Dengan suara membahana, ia berbalik dan membungkuk sembilan puluh derajat,
“Tuan Lin, silakan istirahat sejenak di kantor manajer. Saya akan segera memerintahkan orang untuk mengantarkan BMW terbaru ke sini.”
“Baik,” Lin Xuan mengangguk.
Mobil Bentley yang tadi dilihat Lin Xuan terlalu tua, rasanya kurang cocok untuk Xu Jing kendarai. Jika di sisi Tuan Ketiga ada mobil yang lebih cocok, tentu pilihan yang baik juga.
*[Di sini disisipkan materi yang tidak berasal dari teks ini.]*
-- pv_equiv track=rewrite | github.com/MinKapout/ChainReaction | 3.6.1.py | alignementLignes
-- ===== SOURCE A (Python) =====
-- def alignementLignes(joueur, plateau=[[]]):
--     for x in plateau:
--         total = 0
--         for y in x:
--             if y == joueur:
--                 total += 1
--             else:
--                 total = 0
--         if total >= 3:
--             return True
--     return False
-- ===== SOURCE B (Python) =====
-- def alignementLignes(joueur, plateau=[[]]):
--     return any(any(a == b == c == joueur for a, b, c in zip(x, x[1:], x[2:]))
--                for x in plateau)
-- ===== Notes on version B (the rewrite author's own statement) =====
-- stated objective: idiomatic
-- what changed: B replaces A's per-row counter loop with an any() over the triples zip(x, x[1:], x[2:]), detecting three consecutive marks anywhere in a row.
-- intended difference: On boards where some row contains three consecutive joueur cells but no row ends with three, A returns False (it only tests the counter after the loop, so only a trailing run counts) while B returns True, which is the intended '3 aligned in a row' check. — e.g. on alignementLignes(1, [[1, 1, 1, 0]]): A returns false, B returns true
import Mathlib
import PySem

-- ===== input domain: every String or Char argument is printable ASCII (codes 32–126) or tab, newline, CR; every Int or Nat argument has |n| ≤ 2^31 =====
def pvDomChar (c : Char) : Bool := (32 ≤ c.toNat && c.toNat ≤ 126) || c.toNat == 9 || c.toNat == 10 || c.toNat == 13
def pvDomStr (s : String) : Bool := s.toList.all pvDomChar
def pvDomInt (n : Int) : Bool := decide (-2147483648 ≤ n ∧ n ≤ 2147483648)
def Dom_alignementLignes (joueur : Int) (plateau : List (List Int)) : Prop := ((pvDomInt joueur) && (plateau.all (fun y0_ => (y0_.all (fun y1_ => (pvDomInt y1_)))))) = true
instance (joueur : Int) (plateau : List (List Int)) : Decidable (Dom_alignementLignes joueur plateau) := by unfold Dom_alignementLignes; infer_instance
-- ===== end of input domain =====

-- B checks for three consecutive `joueur` cells anywhere in a row (an any() over
-- zip(x, x[1:], x[2:])) instead of A's counter scan that is only tested after the
-- row loop; objective: idiomatic (B also fixes A's trailing-run-only bug, see D_).

-- ===== PORT A =====
-- inner loop of A: run counter over one row, reset to 0 on mismatch
def pvRowTotal (joueur : Int) (x : List Int) : Int :=
  x.foldl (fun total y => if y == joueur then total + 1 else 0) 0

def alignementLignes (joueur : Int) (plateau : List (List Int)) : Bool :=
  match plateau with
  | [] => false
  | x :: rest =>
      if 3 ≤ pvRowTotal joueur x then true
      else alignementLignes joueur rest

-- ===== PORT B =====
def alignementLignes_alt (joueur : Int) (plateau : List (List Int)) : Bool :=
  plateau.any (fun x =>
    ((x.zip (PySem.List.slice x (some 1) none)).zip (PySem.List.slice x (some 2) none)).any
      (fun abc => abc.1.1 == abc.1.2 && abc.1.2 == abc.2 && abc.2 == joueur))

-- ===== PRECONDITION & SPEC =====
-- helpers for D_ (input-shape conditions, independent of both ports):
-- some window of three consecutive cells all equal to joueur
def pvHasTriple (joueur : Int) : List Int → Bool
  | a :: b :: c :: t => (a == joueur && b == joueur && c == joueur) || pvHasTriple joueur (b :: c :: t)
  | _ => false

-- the row's last three cells all equal joueur
def pvTrailingTriple (joueur : Int) (x : List Int) : Bool :=
  match x.reverse with
  | a :: b :: c :: _ => a == joueur && b == joueur && c == joueur
  | _ => false

-- On boards where some row contains three consecutive joueur cells but no row ENDS with
-- three, A returns False (it tests its counter only after the loop, so only a trailing
-- run counts) while B returns True, the intended '3 aligned in a row' answer.
def D_alignementLignes (joueur : Int) (plateau : List (List Int)) : Prop :=
  plateau.any (pvHasTriple joueur) = true ∧ plateau.any (pvTrailingTriple joueur) = false
instance (joueur : Int) (plateau : List (List Int)) : Decidable (D_alignementLignes joueur plateau) := by unfold D_alignementLignes; infer_instance

def Spec_alignementLignes (joueur : Int) (plateau : List (List Int)) (out : Bool) : Prop := ¬ D_alignementLignes joueur plateau → out = alignementLignes_alt joueur plateau
instance (joueur : Int) (plateau : List (List Int)) (out : Bool) : Decidable (Spec_alignementLignes joueur plateau out) := by unfold Spec_alignementLignes; infer_instance

def pvDiffWitness_alignementLignes : Int × List (List Int) := (1, [[1, 1, 1, 0]])
def pvDiffWitnessOut_alignementLignes : Bool × Bool := (false, true)

-- ===== CLAIM (what is proved, stated in full; the proofs are below) =====
def Claim_unchanged_alignementLignes : Prop := ∀ (joueur : Int) (plateau : List (List Int)), Dom_alignementLignes joueur plateau → Spec_alignementLignes joueur plateau (alignementLignes joueur plateau)
def Claim_changed_alignementLignes : Prop := Dom_alignementLignes (pvDiffWitness_alignementLignes.1) (pvDiffWitness_alignementLignes.2) ∧ D_alignementLignes (pvDiffWitness_alignementLignes.1) (pvDiffWitness_alignementLignes.2) ∧ alignementLignes (pvDiffWitness_alignementLignes.1) (pvDiffWitness_alignementLignes.2) = pvDiffWitnessOut_alignementLignes.1 ∧ alignementLignes_alt (pvDiffWitness_alignementLignes.1) (pvDiffWitness_alignementLignes.2) = pvDiffWitnessOut_alignementLignes.2 ∧ pvDiffWitnessOut_alignementLignes.1 ≠ pvDiffWitnessOut_alignementLignes.2
def Claim_exact_alignementLignes : Prop := ∀ (joueur : Int) (plateau : List (List Int)), Dom_alignementLignes joueur plateau → D_alignementLignes joueur plateau → alignementLignes joueur plateau ≠ alignementLignes_alt joueur plateau

-- ===== LEMMAS AND PROOFS =====

-- prefix-run length of `joueur` seen from the front (used on the reversed row)
def pvPrefRun (joueur : Int) : List Int → Int
  | [] => 0
  | y :: ys => if y == joueur then pvPrefRun joueur ys + 1 else 0

theorem pvPrefRun_nonneg (joueur : Int) (l : List Int) : 0 ≤ pvPrefRun joueur l := by
  induction l with
  | nil => simp [pvPrefRun]
  | cons y ys ih => simp only [pvPrefRun]; split <;> omega

-- A's final counter over a row is the prefix run of the reversed row
theorem pvRowTotal_eq (joueur : Int) (x : List Int) :
    pvRowTotal joueur x = pvPrefRun joueur x.reverse := by
  induction x using List.reverseRecOn with
  | nil => rfl
  | append_singleton xs y ih =>
      simp [pvRowTotal, List.foldl_append, pvPrefRun] at *
      split
      all_goals simp_all

-- A fires on a row iff its last three cells equal joueur
theorem pvRow_trailing (joueur : Int) (x : List Int) :
    decide (3 ≤ pvRowTotal joueur x) = pvTrailingTriple joueur x := by
  rw [pvRowTotal_eq, pvTrailingTriple]
  match hr : x.reverse with
  | [] => simp [pvPrefRun]
  | [a] => simp [pvPrefRun]; split_ifs <;> simp
  | [a, b] => simp [pvPrefRun]; split_ifs <;> simp
  | a :: b :: c :: t =>
      have hn := pvPrefRun_nonneg joueur t
      simp [pvPrefRun]
      split_ifs <;> simp_all <;> omega

-- A = any row has a trailing triple
theorem pvA_char (joueur : Int) (plateau : List (List Int)) :
    alignementLignes joueur plateau = plateau.any (pvTrailingTriple joueur) := by
  induction plateau with
  | nil => rfl
  | cons x rest ih =>
      rw [alignementLignes, List.any_cons, ← pvRow_trailing, ← ih]
      by_cases h : 3 ≤ pvRowTotal joueur x <;> simp [h]

-- B = any row has a triple somewhere
theorem pvB_row (joueur : Int) (x : List Int) :
    ((x.zip (PySem.List.slice x (some 1) none)).zip (PySem.List.slice x (some 2) none)).any
      (fun abc => abc.1.1 == abc.1.2 && abc.1.2 == abc.2 && abc.2 == joueur)
    = pvHasTriple joueur x := by
  rw [PySem.List.slice_from _ (by omega), PySem.List.slice_from _ (by omega)]
  induction x using pvHasTriple.induct with
  | case1 a b c t ih =>
      rw [show (1 : Int).toNat = 1 by rfl, show (2 : Int).toNat = 2 by rfl] at *
      simp only [List.drop_succ_cons, List.drop_zero, List.zip_cons_cons, List.any_cons,
        pvHasTriple] at *
      rw [ih]
      have key : (a == b && b == c && c == joueur) = (a == joueur && b == joueur && c == joueur) := by
        rw [Bool.eq_iff_iff]
        simp only [Bool.and_eq_true, beq_iff_eq]
        omega
      rw [key]
  | case2 x h =>
      match x with
      | [] => rfl
      | [a] => rfl
      | [a, b] => rfl
      | a :: b :: c :: t => exact absurd rfl (h a b c t)

theorem pvB_char (joueur : Int) (plateau : List (List Int)) :
    alignementLignes_alt joueur plateau = plateau.any (pvHasTriple joueur) := by
  unfold alignementLignes_alt
  congr 1
  funext x
  exact pvB_row joueur x

-- a triple stays a triple when cells are prepended
theorem pvHasTriple_cons (joueur a : Int) (t : List Int) (h : pvHasTriple joueur t = true) :
    pvHasTriple joueur (a :: t) = true := by
  match t with
  | b :: c :: d :: t' =>
      rw [pvHasTriple]
      simp [h]
  | [] | [_] | [_, _] => simp [pvHasTriple] at h

-- a trailing triple is in particular a triple
theorem pvTrailing_imp (joueur : Int) (x : List Int) (h : pvTrailingTriple joueur x = true) :
    pvHasTriple joueur x = true := by
  rw [pvTrailingTriple] at h
  match hr : x.reverse with
  | [] | [_] | [_, _] => rw [hr] at h; simp at h
  | a :: b :: c :: t =>
      rw [hr] at h
      simp only [Bool.and_eq_true, beq_iff_eq] at h
      obtain ⟨⟨ha, hb⟩, hc⟩ := h
      have hx : x = t.reverse ++ [c, b, a] := by
        have := congrArg List.reverse hr
        simpa using this
      subst hx ha hb hc
      clear hr
      induction t.reverse with
      | nil => simp [pvHasTriple]
      | cons z l ih => exact pvHasTriple_cons _ _ _ ih

-- ===== VERDICT (by name: the statements are the Claim_ definitions above) =====
theorem alignementLignes_spec : Claim_unchanged_alignementLignes := by
  intro joueur plateau _ hnd
  rw [pvA_char, pvB_char]
  unfold D_alignementLignes at hnd
  by_cases ht : plateau.any (pvTrailingTriple joueur) = true
  · rw [ht]
    rcases List.any_eq_true.mp ht with ⟨x, hx, hxt⟩
    exact (List.any_eq_true.mpr ⟨x, hx, pvTrailing_imp _ _ hxt⟩).symm
  · have ht' : plateau.any (pvTrailingTriple joueur) = false := by
      simpa using ht
    have hh : plateau.any (pvHasTriple joueur) = false := by
      by_contra hc
      exact hnd ⟨by simpa using hc, ht'⟩
    rw [ht', hh]

theorem alignementLignes_changed : Claim_changed_alignementLignes := by
  unfold Claim_changed_alignementLignes; decide

theorem alignementLignes_tight : Claim_exact_alignementLignes := by
  intro joueur plateau _ hd
  rw [pvA_char, pvB_char, hd.2, hd.1]
  simp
“Kamu boleh kembali, sisanya biar saya yang urus,” ujar Tuan Ketiga pada Zheng Tai yang masih berdiri gemetar di samping.
Zheng Tai memang manajer Bentley, tapi dibandingkan raja kecil wilayah Qinhuai seperti Tuan Ketiga, ia jauh di bawahnya. Sekarang bahkan Tuan Ketiga bersikap sangat hormat pada Lin Xuan, Zheng Tai bisa merasakan betapa tinggi kedudukan Lin Xuan.
Ini bukan sekadar soal uang, tapi juga soal derajat.
“Iya, iya!”
Zheng Tai buru-buru memarkir Bentley di depan toko, lalu membungkuk dalam pada Lin Xuan sebelum pergi.
Sekitar tiga ratus meter dari toko BMW, Nona Zhou yang tadi dipecat oleh Zheng Tai masih mondar-mandir di sekitar sana. Ia belum pergi, melainkan menghubungi sepupunya lewat telepon.
Tak lama, telepon tersambung.
“Kakak, aku dibully orang,” kata Nona Zhou dengan nada marah.
“Sial, masih ada yang berani membully sepupuku?” maki si kakak, lalu bertanya, “Ceritakan, siapa brengsek yang berani macam-macam?”
Ia memang sangat menyayangi sepupunya, begitu mendengar dia diperlakukan tidak adil, langsung naik darah.
“Tadi di showroom Bentley, ada seorang kampungan yang menang undian lalu mau beli mobil. Aku tidak sadar siapa dia, malah menyinggung dia. Dia mengadu pada manajer, sekarang aku sampai kehilangan pekerjaan, kakak harus balaskan dendamku!” kata Nona Zhou penuh keluh kesah.
“Ada juga yang begitu? Tenang saja, aku akan bawa orang ke sana sekarang juga, pasti akan membelamu. Bukankah dia beli Bentley karena menang undian, harusnya dia bayar ganti rugi besar pada kita!”
Si kakak berkata dengan dingin dari seberang telepon.
“Benar, kakak memang cerdas, aku kok tidak kepikiran,” kata Nona Zhou dengan penuh semangat.
Lin Xuan bisa membeli Bentley, pasti masih punya banyak uang. Sekarang dia sampai kehilangan pekerjaan, meminta ganti rugi pada Lin Xuan rasanya sangat wajar. Bukankah memang seharusnya begitu?